» **Extracted data entries**
►
-- pv_equiv track=rewrite | github.com/jryzhik/coursemore | back-end/scrapers/scripts/crtiqueScraper.py | reverse_name
-- ===== SOURCE A (Python) =====
-- def reverse_name(name):
--     name_to_list = name.split()
--     reverse_name_string = ""
--     middle_name = True if len(name_to_list) == 3 else False
--     while len(name_to_list) > 0:
--         if len(name_to_list) == 2 and middle_name:
--             reverse_name_string += name_to_list[0] + " "
--             name_to_list.remove(name_to_list[0])
--         if len(name_to_list) == 1:
--             reverse_name_string += name_to_list.pop()
--         else:
--             reverse_name_string += name_to_list.pop() + " "
--     return reverse_name_string
-- ===== SOURCE B (Python) =====
-- def reverse_name(name):
--     words = name.split()
--     if len(words) == 3:
--         return words[2] + " " + words[0] + " " + words[1]
--     return " ".join(reversed(words))
-- ===== Notes on version B (the rewrite author's own statement) =====
-- stated objective: simpler
-- what changed: Replaces the destructive pop/remove while loop and running string accumulation with a single split plus a closed-form expression: one direct three-word citation case, otherwise a space-join of the reversed word list.
import Mathlib
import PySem

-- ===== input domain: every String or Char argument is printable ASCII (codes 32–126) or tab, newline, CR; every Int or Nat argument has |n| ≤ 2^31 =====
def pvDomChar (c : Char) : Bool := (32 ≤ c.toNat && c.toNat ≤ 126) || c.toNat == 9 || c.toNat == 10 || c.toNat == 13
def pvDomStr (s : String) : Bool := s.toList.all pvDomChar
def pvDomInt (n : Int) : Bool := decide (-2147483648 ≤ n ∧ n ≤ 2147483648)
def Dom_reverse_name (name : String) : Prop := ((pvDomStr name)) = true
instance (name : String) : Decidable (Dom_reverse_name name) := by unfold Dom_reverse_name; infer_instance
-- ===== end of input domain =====

-- B replaces A's destructive pop/remove while loop with a single split and a closed-form
-- expression (3-word citation case, else a joined reversal); objective: simpler.


-- ===== PORT A =====
-- the while loop of A: state = (remaining word list, accumulated string, middle_name flag)
def reverseNameLoop (l : List String) (acc : String) (middle : Bool) : String :=
  if _h : 0 < l.length then
    if _hc : l.length == 2 && middle then
      -- acc += l[0] + " "; remove first occurrence of l[0] (= index 0); then pop as below
      let l2 := l.drop 1
      let acc2 := acc ++ (PySem.List.pyGet? l 0).getD "" ++ " "
      if l2.length == 1 then reverseNameLoop l2.dropLast (acc2 ++ l2.getLastD "") middle
      else reverseNameLoop l2.dropLast (acc2 ++ l2.getLastD "" ++ " ") middle
    else
      -- pop the last element, with a trailing space unless it is the only one
      if l.length == 1 then reverseNameLoop l.dropLast (acc ++ l.getLastD "") middle
      else reverseNameLoop l.dropLast (acc ++ l.getLastD "" ++ " ") middle
  else acc
termination_by l.length
decreasing_by all_goals (simp [List.length_dropLast]; omega)

def reverse_name (name : String) : String :=
  let nameToList := PySem.Str.split₀ name
  reverseNameLoop nameToList "" (nameToList.length == 3)

-- ===== PORT B =====
def reverse_name_alt (name : String) : String :=
  let words := PySem.Str.split₀ name
  if words.length == 3 then
    (PySem.List.pyGet? words 2).getD "" ++ " " ++ (PySem.List.pyGet? words 0).getD "" ++ " "
      ++ (PySem.List.pyGet? words 1).getD ""
  else
    PySem.Str.join " " words.reverse

-- ===== PRECONDITION & SPEC =====
def Spec_reverse_name (name : String) (out : String) : Prop := out = reverse_name_alt name
instance (name : String) (out : String) : Decidable (Spec_reverse_name name out) := by unfold Spec_reverse_name; infer_instance

-- ===== CLAIM (what is proved, stated in full; the proofs are below) =====
def Claim_equal_reverse_name : Prop := ∀ (name : String), Dom_reverse_name name → Spec_reverse_name name (reverse_name name)

-- ===== LEMMAS AND PROOFS =====
lemma strOfList_append (a b : List Char) :
    String.ofList (a ++ b) = String.ofList a ++ String.ofList b := by simp

lemma join_cons_cons' (x y : String) (r : List String) :
    PySem.Str.join " " (x :: y :: r) = x ++ " " ++ PySem.Str.join " " (y :: r) := by
  simp only [PySem.Str.join, List.map_cons]
  rw [show (" ".toList) = [' '] from rfl, PySem.Chars.join_cons_cons]
  rw [← List.singleton_append, strOfList_append, strOfList_append]
  simp [String.append_assoc]

lemma join_singleton' (x : String) : PySem.Str.join " " [x] = x := by
  simp [PySem.Str.join, PySem.Chars.join, List.intercalate]

lemma join_nil' : PySem.Str.join " " [] = "" := by
  simp [PySem.Str.join, PySem.Chars.join, List.intercalate]

lemma loop_no_middle (ws : List String) : ∀ acc,
    reverseNameLoop ws acc false = acc ++ PySem.Str.join " " ws.reverse := by
  induction ws using List.reverseRecOn with
  | nil =>
      intro acc
      rw [reverseNameLoop]
      simp [join_nil']
  | append_singleton l x ih =>
      intro acc
      rw [reverseNameLoop]
      by_cases hl : l = []
      · subst hl
        rw [reverseNameLoop]
        simp [join_singleton']
      · have hlen1 : ¬ ((l ++ [x]).length == 1) = true := by
          simp only [List.length_append, List.length_cons, List.length_nil, beq_iff_eq]
          intro h
          exact hl (List.eq_nil_of_length_eq_zero (by omega))
        simp only [Bool.and_false, Bool.false_eq_true, dite_eq_ite, if_false,
          if_pos (by simp : 0 < (l ++ [x]).length), if_neg hlen1,
          List.dropLast_concat, List.getLastD_concat]
        rw [ih]
        obtain ⟨y, r, hr⟩ := List.exists_cons_of_ne_nil (by simpa using hl : l.reverse ≠ [])
        rw [List.reverse_append, List.reverse_singleton, List.singleton_append, hr,
          join_cons_cons']
        simp [String.append_assoc]

lemma loop_three (a b c : String) :
    reverseNameLoop [a, b, c] "" true = c ++ " " ++ a ++ " " ++ b := by
  rw [reverseNameLoop]
  simp only [List.length_cons, List.length_nil]
  norm_num [PySem.List.pyGet?, PySem.List.pyIdx?]
  rw [reverseNameLoop]
  norm_num [PySem.List.pyGet?, PySem.List.pyIdx?]
  rw [reverseNameLoop]
  simp [String.append_assoc]

-- ===== VERDICT (by name: the statement is the Claim_ definition above) =====
theorem reverse_name_spec : Claim_equal_reverse_name := by
  intro name _
  unfold Spec_reverse_name reverse_name reverse_name_alt
  generalize PySem.Str.split₀ name = ws
  by_cases h3 : ws.length = 3
  · match ws, h3 with
    | [a, b, c], _ =>
      simp only [List.length_cons, List.length_nil]
      norm_num [PySem.List.pyGet?, PySem.List.pyIdx?]
      exact loop_three a b c
  · have hb : (ws.length == 3) = false := by simp [h3]
    simp only [hb, Bool.false_eq_true, if_false]
    simpa using loop_no_middle ws ""
-- pv_equiv track=rewrite | github.com/chanxinjo/data-test-work | test_data_exploration.py | _compare_string
-- ===== SOURCE A (Python) =====
-- def _compare_string(processed_str, clean_str):
--     if processed_str == clean_str:
--         return []
--     else:
--         noise_list = []
--         noise_str = ''
--         clean_index = 0
--         for char in processed_str:
--             if clean_index >= len(clean_str):
--                 noise_str += char
--             elif char == clean_str[clean_index]:
--                 clean_index += 1
--                 if noise_str != '':
--                     noise_list.append(noise_str)
--                     noise_str = ''
--             else:
--                 noise_str += char
--
--         if noise_str != '':
--             noise_list.append(noise_str)
--
--         if clean_index != len(clean_str):
--             return None
--
--         return noise_list
-- ===== SOURCE B (Python) =====
-- def _compare_string(processed_str, clean_str):
--     rest = processed_str
--     noise_list = []
--     for ch in clean_str:
--         i = rest.find(ch)
--         if i == -1:
--             return None
--         if i > 0:
--             noise_list.append(rest[:i])
--         rest = rest[i + 1:]
--     if rest:
--         noise_list.append(rest)
--     return noise_list
-- ===== Notes on version B (the rewrite author's own statement) =====
-- stated objective: alternative
-- what changed: Replaces A's per-character scan of processed_str with a character accumulator (noise_str buffer, clean_index cursor) by a loop over clean_str that uses str.find on the remaining suffix and slices out each noise segment directly; no early equality check or char buffer is needed.
import Mathlib
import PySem

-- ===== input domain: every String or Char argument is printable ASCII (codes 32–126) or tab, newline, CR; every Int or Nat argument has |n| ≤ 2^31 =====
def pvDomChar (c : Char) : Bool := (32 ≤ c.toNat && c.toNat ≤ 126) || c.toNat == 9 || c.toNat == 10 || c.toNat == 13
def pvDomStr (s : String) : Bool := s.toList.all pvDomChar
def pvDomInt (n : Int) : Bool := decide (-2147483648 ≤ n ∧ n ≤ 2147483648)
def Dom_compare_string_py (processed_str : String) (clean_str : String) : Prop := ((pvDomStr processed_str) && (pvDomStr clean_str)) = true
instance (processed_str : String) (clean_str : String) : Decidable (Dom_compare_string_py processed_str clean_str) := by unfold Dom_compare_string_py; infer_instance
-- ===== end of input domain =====

-- B replaces A's per-character scan with a buffer by a loop over clean_str using find+slice on the
-- remaining suffix ('alternative': same cost, different decomposition; no early equality check needed).

-- ===== PORT A =====
-- A's for-loop over processed_str: state is (noise_list, noise_str buffer, remaining clean chars);
-- returns the final (noise_list, noise_str, remaining clean) after the loop.
def pvGoA (p : List Char) (c : List Char) (list : List String) (noise : List Char) :
    List String × List Char × List Char :=
  match p with
  | [] => (list, noise, c)
  | x :: p' =>
    match c with
    | [] => pvGoA p' [] list (noise ++ [x])
    | ch :: c' =>
      if x = ch then
        pvGoA p' c' (if noise = [] then list else list ++ [noise.asString]) []
      else
        pvGoA p' (ch :: c') list (noise ++ [x])

def compare_string_py (processed_str : String) (clean_str : String) : Option (List String) :=
  if processed_str = clean_str then some []
  else
    let r := pvGoA processed_str.toList clean_str.toList [] []
    let list := if r.2.1 = [] then r.1 else r.1 ++ [r.2.1.asString]
    if r.2.2 ≠ [] then none else some list

-- ===== PORT B =====
-- B's for-loop over clean_str: rest.find(ch) is List.span (· ≠ ch) on the remaining suffix;
-- rest[:i] is the span prefix, rest[i+1:] the tail after the found char.
def pvGoB (rest : List Char) (c : List Char) (acc : List String) : Option (List String) :=
  match c with
  | [] => some (acc ++ (if rest = [] then [] else [rest.asString]))
  | ch :: c' =>
    match List.dropWhile (· ≠ ch) rest with
    | [] => none
    | _ :: suf =>
      let pre := List.takeWhile (· ≠ ch) rest
      pvGoB suf c' (acc ++ (if pre = [] then [] else [pre.asString]))

def compare_string_py_alt (processed_str : String) (clean_str : String) : Option (List String) :=
  pvGoB processed_str.toList clean_str.toList []

-- ===== PRECONDITION & SPEC =====
def Spec_compare_string_py (processed_str : String) (clean_str : String) (out : Option (List String)) : Prop := out = compare_string_py_alt processed_str clean_str
instance (processed_str : String) (clean_str : String) (out : Option (List String)) : Decidable (Spec_compare_string_py processed_str clean_str out) := by unfold Spec_compare_string_py; infer_instance

-- ===== CLAIM (what is proved, stated in full; the proofs are below) =====
def Claim_equal_compare_string_py : Prop := ∀ (processed_str : String) (clean_str : String), Dom_compare_string_py processed_str clean_str → Spec_compare_string_py processed_str clean_str (compare_string_py processed_str clean_str)

-- ===== LEMMAS AND PROOFS =====

-- With clean exhausted, A's loop dumps the rest of p into the noise buffer.
theorem pvGoA_nil_clean (p : List Char) (list : List String) (noise : List Char) :
    pvGoA p [] list noise = (list, noise ++ p, []) := by
  induction p generalizing noise with
  | nil => simp [pvGoA]
  | cons x p' ih => simp [pvGoA, ih]

-- One clean char: A's loop buffers chars until the first occurrence of ch; the buffered
-- segment is the takeWhile prefix; if ch never occurs all of p lands in the buffer and clean is stuck.
theorem pvGoA_cons_clean (p : List Char) (ch : Char) (c' : List Char)
    (list : List String) (noise : List Char) :
    pvGoA p (ch :: c') list noise =
      match List.dropWhile (· ≠ ch) p with
      | [] => (list, noise ++ p, ch :: c')
      | _ :: suf =>
          pvGoA suf c'
            (if noise ++ List.takeWhile (· ≠ ch) p = [] then list
             else list ++ [(noise ++ List.takeWhile (· ≠ ch) p).asString]) [] := by
  induction p generalizing noise with
  | nil => simp [pvGoA]
  | cons x p' ih =>
    by_cases hx : x = ch
    · subst hx
      simp [pvGoA, List.dropWhile, List.takeWhile]
    · have hxy : (decide (x ≠ ch)) = true := by simp [hx]
      rw [show pvGoA (x :: p') (ch :: c') list noise = pvGoA p' (ch :: c') list (noise ++ [x]) by
        simp [pvGoA, hx]]
      rw [ih]
      simp only [List.dropWhile, List.takeWhile, hxy]
      cases hdw : List.dropWhile (fun a => decide (a ≠ ch)) p' with
      | nil => simp
      | cons y suf => simp

-- Main correspondence: B's find+slice loop computes exactly A's loop result finished off
-- (append the pending buffer, fail if clean was not exhausted).
theorem pvGoB_eq_goA (c p : List Char) (list : List String) :
    pvGoB p c list =
      (let r := pvGoA p c list []
       if r.2.2 = [] then
         some (if r.2.1 = [] then r.1 else r.1 ++ [r.2.1.asString])
       else none) := by
  induction c generalizing p list with
  | nil =>
    rw [pvGoB, pvGoA_nil_clean]
    by_cases h : p = [] <;> simp [h]
  | cons ch c' ih =>
    rw [pvGoB, pvGoA_cons_clean]
    cases hdw : List.dropWhile (· ≠ ch) p with
    | nil => simp
    | cons y suf' =>
      simp only [List.nil_append]
      by_cases hpre : List.takeWhile (· ≠ ch) p = []
      · simp only [hpre]
        simp [ih]
      · simp only [if_neg hpre]
        simp [ih]

-- When the two strings are equal, B returns [] (every find hits immediately, all slices empty).
theorem pvGoB_refl (l : List Char) (acc : List String) : pvGoB l l acc = some acc := by
  induction l generalizing acc with
  | nil => simp [pvGoB]
  | cons x l' ih =>
    have hd : List.dropWhile (· ≠ x) (x :: l') = x :: l' := by
      simp [List.dropWhile]
    have ht : List.takeWhile (· ≠ x) (x :: l') = ([] : List Char) := by
      simp [List.takeWhile]
    rw [pvGoB, hd]
    simpa [ht] using ih acc

-- ===== VERDICT (by name: the statement is the Claim_ definition above) =====
theorem compare_string_py_spec : Claim_equal_compare_string_py := by
  intro p c _
  unfold Spec_compare_string_py compare_string_py compare_string_py_alt
  by_cases h : p = c
  · subst h
    simp [pvGoB_refl]
  · rw [if_neg h, pvGoB_eq_goA]
    cases hr : pvGoA p.toList c.toList [] [] with
    | mk l r =>
      cases r with
      | mk n cr =>
        by_cases hcr : cr = [] <;> simp [hcr]
-- pv_equiv track=rewrite | github.com/Gonzalo-Ortega/URJC-Algorithm-Design-and-Analysis-Course | Exercices/4. Backtracking/Discord.py | coloring_count
-- ===== SOURCE A (Python) =====
-- def is_feasible(graph, case, node, color):
--     for adj in graph[node]:
--         if adj < node:
--             if color == case[adj]:
--                 return False
--     return True
--
-- def coloring_count(graph, solution, node, color_amount):
--     if node == len(graph):
--         success = True
--     else:
--         success = False
--         color = 1
--         while not success and color <= color_amount:
--             if is_feasible(graph, solution, node, color):
--                 solution[node] = color
--                 case, success = coloring_count(graph, solution, node + 1, color_amount)
--             if not success:
--                 solution[node] = 0
--             color += 1
--     return solution, success
-- ===== SOURCE B (Python) =====
-- def is_feasible(graph, case, node, color):
--     for adj in graph[node]:
--         if adj < node:
--             if color == case[adj]:
--                 return False
--     return True
--
-- def coloring_count(graph, solution, node, color_amount):
--     n = len(graph)
--     if node == n:
--         return solution, True
--     if color_amount < 1:
--         return solution, False
--     next_color = [1] * n
--     i = node
--     while True:
--         c = next_color[i]
--         while c <= color_amount and not is_feasible(graph, solution, i, c):
--             c += 1
--         if c > color_amount:
--             solution[i] = 0
--             i -= 1
--             if i < node:
--                 return solution, False
--         else:
--             solution[i] = c
--             next_color[i] = c + 1
--             i += 1
--             if i == n:
--                 return solution, True
--             next_color[i] = 1
-- ===== Notes on version B (the rewrite author's own statement) =====
-- stated objective: alternative
-- what changed: Replaces A's node-by-node recursion (with an inner while over colors interleaved with recursive calls) by an explicit iterative backtracking loop over an index cursor with a per-node next-color array: scan colors forward, advance on success, zero the node and step back on exhaustion. Pre_ excludes negative node and negative backward adjacency entries (A's whole-array wraparound indexing there is accidental; B's cursor walk addresses nodes directly) and inputs where A raises IndexError (node > len(graph), solution shorter than graph).
-- outside the precondition, e.g. on coloring_count([[], [0, -1]], [0, 2], 0, 2): A returns ([1, 2], True), B returns ([2, 1], True); on coloring_count([[0, -1]], [1], -1, 1): A returns ([0], False), B does not finish within the time limit
import Mathlib
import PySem

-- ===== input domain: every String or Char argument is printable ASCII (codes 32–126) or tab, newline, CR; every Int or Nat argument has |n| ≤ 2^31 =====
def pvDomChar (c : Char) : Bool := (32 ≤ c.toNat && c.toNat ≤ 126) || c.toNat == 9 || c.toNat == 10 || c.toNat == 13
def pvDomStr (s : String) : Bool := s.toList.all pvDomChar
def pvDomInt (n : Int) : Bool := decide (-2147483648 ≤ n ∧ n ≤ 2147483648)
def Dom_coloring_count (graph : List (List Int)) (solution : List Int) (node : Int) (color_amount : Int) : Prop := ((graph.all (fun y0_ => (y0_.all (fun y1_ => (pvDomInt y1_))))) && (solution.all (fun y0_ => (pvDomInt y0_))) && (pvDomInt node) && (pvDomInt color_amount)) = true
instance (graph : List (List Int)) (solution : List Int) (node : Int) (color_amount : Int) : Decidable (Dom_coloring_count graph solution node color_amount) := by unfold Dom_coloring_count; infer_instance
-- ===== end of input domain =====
◄
» **Your goal**
Look above for the line with "if x = ch then" and the line with "let pre := List.takeWhile (· ≠ ch) rest", and reproduce exactly those two lines plus every line between, nothing more.

» **The completed task**
      if x = ch then
        pvGoA p' c' (if noise = [] then list else list ++ [noise.asString]) []
      else
        pvGoA p' (ch :: c') list (noise ++ [x])

def compare_string_py (processed_str : String) (clean_str : String) : Option (List String) :=
  if processed_str = clean_str then some []
  else
    let r := pvGoA processed_str.toList clean_str.toList [] []
    let list := if r.2.1 = [] then r.1 else r.1 ++ [r.2.1.asString]
    if r.2.2 ≠ [] then none else some list

-- ===== PORT B =====
-- B's for-loop over clean_str: rest.find(ch) is List.span (· ≠ ch) on the remaining suffix;
-- rest[:i] is the span prefix, rest[i+1:] the tail after the found char.
def pvGoB (rest : List Char) (c : List Char) (acc : List String) : Option (List String) :=
  match c with
  | [] => some (acc ++ (if rest = [] then [] else [rest.asString]))
  | ch :: c' =>
    match List.dropWhile (· ≠ ch) rest with
    | [] => none
    | _ :: suf =>
      let pre := List.takeWhile (· ≠ ch) rest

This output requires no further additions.